The invention relates to a method for obtaining energy from a ceramic kiln for ceramics, especially tun nelofen for bricks, with the characteristics of the generic term of Pa claim 1 and a system for the implementation of this Ver driving with the features of the preamble of the claim 10th

In a tunnel kiln for burning bricks, it is known extract hot exhaust air from the cooling zone near the firing zone and feed the drying plant. A recovery of Noble energy, namely electrical energy is not provided hen.

In metallurgical plants, work machines or the like. It is known from Exhaust gases recover high temperature energy. Under at which is also known heat recovery boiler and turboge electrical energy generators.

The invention has for its object a method for Ge generating energy from a ceramic furnace, in which the conversion of the after the burning process in the kiln still stored thermal energy of the kiln in noble energy shapes, e.g. B. also electrical energy is possible. also should be achieved that the conversion with recovery an energy share from the flue gases.  

The invention solves the main task with the characteristic Features of claims 1 and 14.

The invention has the advantage that when firing ceramic nobler energy in the form of mechanical or electrical energy is obtained from the heat of the kiln.
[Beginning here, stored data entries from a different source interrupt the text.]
-- pv_equiv track=rewrite | github.com/BernardoAbreu/Terminator_Sublime | terminator.py | find_adjacente_panels
-- ===== SOURCE A (Python) =====
-- def find_adjacente_panels(cells,active):
--     act_col_min,act_row_min,act_col_max,act_row_max = active
--
--     #Find left and right
--     left = []
--     right = []
--     above = []
--     below = []
--     for i,(col_min,row_min,col_max,row_max) in enumerate(cells):
--         if row_min >= act_row_min and row_max <= act_row_max:
--             if col_max == act_col_min:
--                 left.append(i)
--             elif col_min == act_col_max:
--                 right.append(i)
--
--         if col_min >= act_col_min and col_max <= act_col_max:
--             if row_max == act_row_min:
--                 above.append(i)
--             elif row_min == act_row_max:
--                 below.append(i)
--
--     return [left,above,right,below]
-- ===== SOURCE B (Python) =====
-- def find_adjacente_panels(cells, active):
--     act_col_min, act_row_min, act_col_max, act_row_max = active
--     indexed = list(enumerate(cells))
--     left = [i for i, (cmin, rmin, cmax, rmax) in indexed
--             if rmin >= act_row_min and rmax <= act_row_max and cmax == act_col_min]
--     above = [i for i, (cmin, rmin, cmax, rmax) in indexed
--              if cmin >= act_col_min and cmax <= act_col_max and rmax == act_row_min]
--     right = [i for i, (cmin, rmin, cmax, rmax) in indexed
--              if rmin >= act_row_min and rmax <= act_row_max
--              and cmax != act_col_min and cmin == act_col_max]
--     below = [i for i, (cmin, rmin, cmax, rmax) in indexed
--              if cmin >= act_col_min and cmax <= act_col_max
--              and rmax != act_row_min and rmin == act_row_max]
--     return [left, above, right, below]
-- ===== Notes on version B (the rewrite author's own statement) =====
-- stated objective: alternative
-- what changed: Replaces the single stateful loop that appends into four accumulator lists with four independent list comprehensions over enumerate(cells), one per output list, with the elif exclusions made explicit as != conjuncts.
import Mathlib
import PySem

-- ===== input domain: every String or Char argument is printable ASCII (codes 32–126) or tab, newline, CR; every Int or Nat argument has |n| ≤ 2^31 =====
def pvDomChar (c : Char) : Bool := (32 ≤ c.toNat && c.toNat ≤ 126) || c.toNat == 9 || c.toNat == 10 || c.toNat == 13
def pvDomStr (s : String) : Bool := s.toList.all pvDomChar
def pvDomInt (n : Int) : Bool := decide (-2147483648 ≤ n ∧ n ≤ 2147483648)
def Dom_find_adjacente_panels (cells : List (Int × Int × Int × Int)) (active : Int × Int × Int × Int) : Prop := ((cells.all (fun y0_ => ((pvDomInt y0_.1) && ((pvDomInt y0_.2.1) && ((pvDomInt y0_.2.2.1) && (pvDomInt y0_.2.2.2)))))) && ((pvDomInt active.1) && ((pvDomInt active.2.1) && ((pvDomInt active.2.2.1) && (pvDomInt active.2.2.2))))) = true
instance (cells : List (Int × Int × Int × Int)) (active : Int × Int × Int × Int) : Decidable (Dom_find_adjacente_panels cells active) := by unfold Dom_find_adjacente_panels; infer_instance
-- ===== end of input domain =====

-- B replaces A's single stateful loop (four accumulators, elif chains) by four independent
-- comprehension-style filters over the indexed cell list; same cost, different decomposition.

-- ===== PORT A =====
-- one loop step of A: state is (i, left, above, right, below)
def stepA (ac0 ar0 ac1 ar1 : Int)
    (s : Int × List Int × List Int × List Int × List Int)
    (cell : Int × Int × Int × Int) : Int × List Int × List Int × List Int × List Int :=
  match s, cell with
  | (i, left, above, right, below), (cmin, rmin, cmax, rmax) =>
    let lr : List Int × List Int :=
      if rmin ≥ ar0 ∧ rmax ≤ ar1 then
        if cmax = ac0 then (left ++ [i], right)
        else if cmin = ac1 then (left, right ++ [i])
        else (left, right)
      else (left, right)
    let ab : List Int × List Int :=
      if cmin ≥ ac0 ∧ cmax ≤ ac1 then
        if rmax = ar0 then (above ++ [i], below)
        else if rmin = ar1 then (above, below ++ [i])
        else (above, below)
      else (above, below)
    (i + 1, lr.1, ab.1, lr.2, ab.2)

def find_adjacente_panels (cells : List (Int × Int × Int × Int)) (active : Int × Int × Int × Int) : List (List Int) :=
  match active with
  | (ac0, ar0, ac1, ar1) =>
    let st := cells.foldl (stepA ac0 ar0 ac1 ar1) (0, [], [], [], [])
    [st.2.1, st.2.2.1, st.2.2.2.1, st.2.2.2.2]

-- ===== PORT B =====
-- enumerate(cells): pair each cell with its (Python int) index
def pvIdx (i : Int) : List (Int × Int × Int × Int) → List (Int × Int × Int × Int × Int)
  | [] => []
  | x :: xs => (i, x) :: pvIdx (i + 1) xs

-- the four comprehension conditions of Source B (p = (i, cmin, rmin, cmax, rmax))
def condL (ac0 ar0 _ac1 ar1 : Int) (p : Int × Int × Int × Int × Int) : Bool :=
  decide (p.2.2.1 ≥ ar0) && decide (p.2.2.2.2 ≤ ar1) && decide (p.2.2.2.1 = ac0)
def condA (ac0 ar0 ac1 _ar1 : Int) (p : Int × Int × Int × Int × Int) : Bool :=
  decide (p.2.1 ≥ ac0) && decide (p.2.2.2.1 ≤ ac1) && decide (p.2.2.2.2 = ar0)
def condR (ac0 ar0 ac1 ar1 : Int) (p : Int × Int × Int × Int × Int) : Bool :=
  decide (p.2.2.1 ≥ ar0) && decide (p.2.2.2.2 ≤ ar1) && !decide (p.2.2.2.1 = ac0) && decide (p.2.1 = ac1)
def condB (ac0 ar0 ac1 ar1 : Int) (p : Int × Int × Int × Int × Int) : Bool :=
  decide (p.2.1 ≥ ac0) && decide (p.2.2.2.1 ≤ ac1) && !decide (p.2.2.2.2 = ar0) && decide (p.2.2.1 = ar1)

def find_adjacente_panels_alt (cells : List (Int × Int × Int × Int)) (active : Int × Int × Int × Int) : List (List Int) :=
  match active with
  | (ac0, ar0, ac1, ar1) =>
    let e := pvIdx 0 cells
    [ (e.filter (condL ac0 ar0 ac1 ar1)).map Prod.fst,
      (e.filter (condA ac0 ar0 ac1 ar1)).map Prod.fst,
      (e.filter (condR ac0 ar0 ac1 ar1)).map Prod.fst,
      (e.filter (condB ac0 ar0 ac1 ar1)).map Prod.fst ]

-- ===== PRECONDITION & SPEC =====
def Spec_find_adjacente_panels (cells : List (Int × Int × Int × Int)) (active : Int × Int × Int × Int) (out : List (List Int)) : Prop := out = find_adjacente_panels_alt cells active
instance (cells : List (Int × Int × Int × Int)) (active : Int × Int × Int × Int) (out : List (List Int)) : Decidable (Spec_find_adjacente_panels cells active out) := by unfold Spec_find_adjacente_panels; infer_instance

-- ===== CLAIM (what is proved, stated in full; the proofs are below) =====
def Claim_equal_find_adjacente_panels : Prop := ∀ (cells : List (Int × Int × Int × Int)) (active : Int × Int × Int × Int), Dom_find_adjacente_panels cells active → Spec_find_adjacente_panels cells active (find_adjacente_panels cells active)

-- ===== LEMMAS AND PROOFS =====
set_option maxHeartbeats 1000000 in
theorem loop_eq (ac0 ar0 ac1 ar1 : Int) :
    ∀ (cells : List (Int × Int × Int × Int)) (i : Int) (L A R B : List Int),
    List.foldl (stepA ac0 ar0 ac1 ar1) (i, L, A, R, B) cells =
      (i + cells.length,
       L ++ ((pvIdx i cells).filter (condL ac0 ar0 ac1 ar1)).map Prod.fst,
       A ++ ((pvIdx i cells).filter (condA ac0 ar0 ac1 ar1)).map Prod.fst,
       R ++ ((pvIdx i cells).filter (condR ac0 ar0 ac1 ar1)).map Prod.fst,
       B ++ ((pvIdx i cells).filter (condB ac0 ar0 ac1 ar1)).map Prod.fst) := by
  intro cells
  induction cells with
  | nil => intro i L A R B; simp [pvIdx]
  | cons hd tl ih =>
    intro i L A R B
    obtain ⟨cmin, rmin, cmax, rmax⟩ := hd
    simp only [List.foldl_cons, stepA, pvIdx]
    rw [ih]; clear ih
    simp only [List.filter_cons, condL, condA, condR, condB, List.length_cons]
    split_ifs with h1 h2 h3 h4 h5 h6 <;>
      simp only [Bool.and_eq_true, Bool.not_eq_true', decide_eq_true_eq,
        decide_eq_false_iff_not, ge_iff_le] at * <;>
      first
        | omega
        | (simp [List.append_assoc]; try omega)

theorem find_adjacente_panels_spec : Claim_equal_find_adjacente_panels := by
  intro cells active _
  obtain ⟨ac0, ar0, ac1, ar1⟩ := active
  show find_adjacente_panels cells (ac0, ar0, ac1, ar1)
      = find_adjacente_panels_alt cells (ac0, ar0, ac1, ar1)
  simp [find_adjacente_panels, find_adjacente_panels_alt, loop_eq]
This will be for your own ne production plant used or given to the public network give.

According to one embodiment of the invention, the ge to the fireplace led flue gases through a heat exchanger and the Heated exhaust air from the heat exchanger is used to cool the Brenngu tes fed into the kiln. This is the energy conversion tion achieved in that thermal energy with a higher temperature due to thermal energy of lower temperature but equal heat hold is compensated. Those in the furnace exhaust from doing nelofen contained thermal energy, which was previously unused in the Atmosphere is exploited. Thus one occurs Saving primary energy.
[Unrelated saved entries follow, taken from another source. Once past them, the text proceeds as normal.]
-- MAIN INVARIANT: the stream on cs from state (col, skip, at_start) is the
-- (possibly stripped) expansion of the first '\n'-line followed by the processed rest.
theorem pvStream_eq (rl : Int) (hrl : 0 < rl) (cs : List Char) : ∀ (col : Nat) (s : Int) (b : Bool), 0 ≤ s →
    pvStream rl cs col s b
      = (if b then pvStrip s.toNat (pvExpandTabs4 col (pvSplitNL cs).headI)
         else pvExpandTabs4 col (pvSplitNL cs).headI)
        ++ ((pvSplitNL cs).tail).flatMap (fun l => '\n' :: pvLine rl l) := by
  induction cs with
  | nil =>
    intro col s b _
    cases b <;> simp [pvStream, pvSplitNL, pvExpandTabs4, pvStrip_nil]
  | cons c cs ih =>
    intro col s b hs
    obtain ⟨p, ps, hP⟩ : ∃ p ps, pvSplitNL cs = p :: ps := by
      cases h : pvSplitNL cs with
      | nil => exact absurd h (pvSplitNL_ne_nil cs)
      | cons p ps => exact ⟨p, ps, rfl⟩
    by_cases hn : c = '\n'
    · subst hn
      simp only [pvStream, pvSplitNL, hP]
      rw [ih 0 rl true (le_of_lt hrl)]
      simp only [hP]
      cases b <;> simp [pvStrip_nil, pvExpandTabs4, pvLine]
    · have hsplit : pvSplitNL (c :: cs) = (c :: p) :: ps := pvSplitNL_cons_ne c cs p ps hn hP
      simp only [pvStream]
      rw [if_neg hn]
      by_cases hr : c = '\r'
      · subst hr
        rw [if_pos rfl]
        rw [ih 0 s false hs]
        have hexp : pvExpandTabs4 col ('\r' :: p) = '\r' :: pvExpandTabs4 0 p := by
          simp [pvExpandTabs4]
        simp only [hP, hsplit, List.headI, List.tail, hexp]
        cases b with
        | false => simp
        | true => simp [pvStrip_cons_ne s.toNat '\r' (pvExpandTabs4 0 p) (by decide)]
      · rw [if_neg hr]
        by_cases ht : c = '\t'
        · subst ht
          rw [if_pos rfl]
          have hexp : pvExpandTabs4 col ('\t' :: p)
              = List.replicate (4 - col % 4) ' ' ++ pvExpandTabs4 (col + (4 - col % 4)) p := by
            simp [pvExpandTabs4]
          cases b with
          | false =>
            simp only [Bool.false_eq_true, if_false]
            rw [ih (col + (4 - col % 4)) s false hs]
            simp [hP, hsplit, hexp]
          | true =>
            simp only [if_true]
            have hd0 : (0:Int) ≤ min s ((4 - col % 4 : Nat) : Int) := by positivity
            rw [ih (col + (4 - col % 4)) (s - min s ((4 - col % 4 : Nat) : Int)) true (by omega)]
            simp only [hP, hsplit, List.headI, List.tail, hexp]
            rw [pvStrip_replicate]
            have e1 : (min s ((4 - col % 4 : Nat) : Int)).toNat
                = min s.toNat (4 - col % 4) := by omega
            have e2 : s.toNat - min s.toNat (4 - col % 4)
                = (s - min s ((4 - col % 4 : Nat) : Int)).toNat := by omega
            have e3 : 4 - col % 4 - min s.toNat (4 - col % 4)
                = 4 - col % 4 - (min s ((4 - col % 4 : Nat) : Int)).toNat := by omega
            rw [e1, e2, e3]
            simp
        · rw [if_neg ht]
          by_cases hsp : c = ' '
          · subst hsp
            rw [if_pos rfl]
            have hexp : pvExpandTabs4 col (' ' :: p) = ' ' :: pvExpandTabs4 (col + 1) p := by
              simp [pvExpandTabs4]
            cases b with
            | false =>
              rw [if_neg (by simp)]
              rw [ih (col + 1) s false hs]
              simp [hP, hsplit, hexp]
            | true =>
              by_cases hpos : 0 < s
              · rw [if_pos ⟨rfl, hpos⟩, ih (col + 1) (s - 1) true (by omega)]
                simp only [hP, hsplit, List.headI, List.tail, hexp, if_true]
                have hk : s.toNat = (s - 1).toNat + 1 := by omega
                rw [hk]
                simp [pvStrip]
              · have hs0 : s = 0 := le_antisymm (by omega) hs
                subst hs0
                rw [if_neg (by simp), ih (col + 1) 0 true (by omega)]
                simp [hP, hsplit, hexp, pvStrip]
          · rw [if_neg hsp]
            have hexp : pvExpandTabs4 col (c :: p) = c :: pvExpandTabs4 (col + 1) p := by
              simp [pvExpandTabs4, ht, hn, hr]
            rw [ih (col + 1) s false hs]
            simp only [hP, hsplit, List.headI, List.tail, hexp]
            cases b with
            | false => simp
            | true => simp [pvStrip_cons_ne s.toNat c (pvExpandTabs4 (col + 1) p) hsp]

-- A's per-line computation is pvLine
theorem pvLineA_eq (rl : Int) (hrl : 0 < rl) (l : List Char) :
    PySem.List.slice (pvExpandTabs4 0 l)
      (some (min (((pvExpandTabs4 0 l).length : Int)
        - (((pvExpandTabs4 0 l).dropWhile (· == ' ')).length : Int)) rl)) none
      = pvLine rl l := by
  set e := pvExpandTabs4 0 l with he
  have hdw : (e.dropWhile (· == ' ')).length ≤ e.length := by
    simpa using List.length_dropWhile_le (p := (· == ' ')) (l := e)
  have htd : (e.takeWhile (fun c => c == ' ')).length + (e.dropWhile (· == ' ')).length
      = e.length := by
    rw [← List.length_append, List.takeWhile_append_dropWhile]
  have hlead : ((e.length : Int) - ((e.dropWhile (· == ' ')).length : Int))
      = ((e.takeWhile (fun c => c == ' ')).length : Int) := by
    omega
  rw [hlead]
  have hmin0 : (0:Int) ≤ min ((e.takeWhile (fun c => c == ' ')).length : Int) rl := by positivity
  rw [PySem.List.slice_from e hmin0]
  rw [pvLine, ← he, pvStrip_eq_drop]
  congr 1
  omega

theorem pvFlatMap_map (g : List Char → List Char) (ps : List (List Char)) :
    (ps.map g).flatMap (fun l => '\n' :: l) = ps.flatMap (fun l => '\n' :: g l) := by
  induction ps with
  | nil => rfl
  | cons q qs ih => simp [ih]

-- ===== VERDICT (by name: the statement is the Claim_ definition above) =====
theorem reduce_indentation_spec : Claim_equal_reduce_indentation := by
  intro code rl _
  unfold Spec_reduce_indentation reduce_indentation reduce_indentation_alt
  by_cases h : rl ≤ 0
  · simp [h]
  · have hrl : 0 < rl := by omega
    simp only [if_neg h]
    apply congrArg String.mk
    obtain ⟨p, ps, hP⟩ : ∃ p ps, pvSplitNL code.toList = p :: ps := by
      cases hh : pvSplitNL code.toList with
      | nil => exact absurd hh (pvSplitNL_ne_nil _)
      | cons p ps => exact ⟨p, ps, rfl⟩
    rw [pvStream_eq rl hrl code.toList 0 rl true (le_of_lt hrl)]
    simp only [pvSplitOn_eq, hP, List.headI, List.tail, List.map_cons, if_true]
    rw [pvJoinNL, pvFlatMap_map]
    simp only [pvLineA_eq rl hrl]
    rfl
Further refinements of the invention are directed to the fact that Energy shares from the production of electrical energy, however also transferred from the cooling zone of the kiln to the drying plant become.

The invention is illustrated below with reference to the drawing presented embodiment described in more detail.

The drawing shows a basic diagram of a ceramic burner.

The ceramic Brennan layer 1 is preferably used for firing of bricks or other ceramic a tunnel oven. 2 Near the A 3 of the same, flue gases are drawn off via an indicated hood 4 by means of a fan 5 via line 6 . The flue gases are released to the outside via the chimney 7 .

The flue gases drawn off in the direction of the arrow at approximately 250 ° C. are cleaned to the prescribed extent via a flue gas cleaning system 8 . This removes gaseous and dust-like air pollutants from the flue gas. For example, there is a flue gas cleaning system according to DE-PS 36 41 205 use.

Such a cleaning system, a heat exchanger 10 is switched on. The flue gases flowing through are reduced to a temperature of approx. 100 ° C.

The with the kiln, z. B. Brick cars are moved in the tunnel oven 2 in the specified direction of travel continuously or batchwise, timed. They pass through the firing zone 11 with the burners arranged there, e.g. B. gas burners 12 . The ceramics, e.g. B. Bricks are exposed to a firing temperature of approx. 950 ° -1100 ° C.

At the end of the firing zone, namely the so-called lintel cooling zone, air which has already been preheated is supplied via a hood 13 for partial cooling.

The hood 13 is connected to a line 14 , in which a fan 15 is switched on. The line 14 is connected to the output 16 of the heat exchanger 10 , the input 9 via a fan 17 promotes room air at about room temperature, about 30 ° C.

The cooling air supplied via the hood 13 at approx. 150 ° C. serves to partially cool the ceramic emerging from the firing zone.

A further hood 18 for hot exhaust air of approximately 800 ° C. is arranged near the firing zone 11 and the hood 13 . The hood 18 is connected to a line 19 which supplies the hot exhaust air to a waste heat boiler 20 in the direction indicated by the arrow. The exhaust air of the waste heat boiler 20 , which is reduced to a temperature of approximately 150 ° C., is passed via a fan 21 and the line 22 to the branching point 23 , at which the exhaust air from the heat exchanger 10 is admixed.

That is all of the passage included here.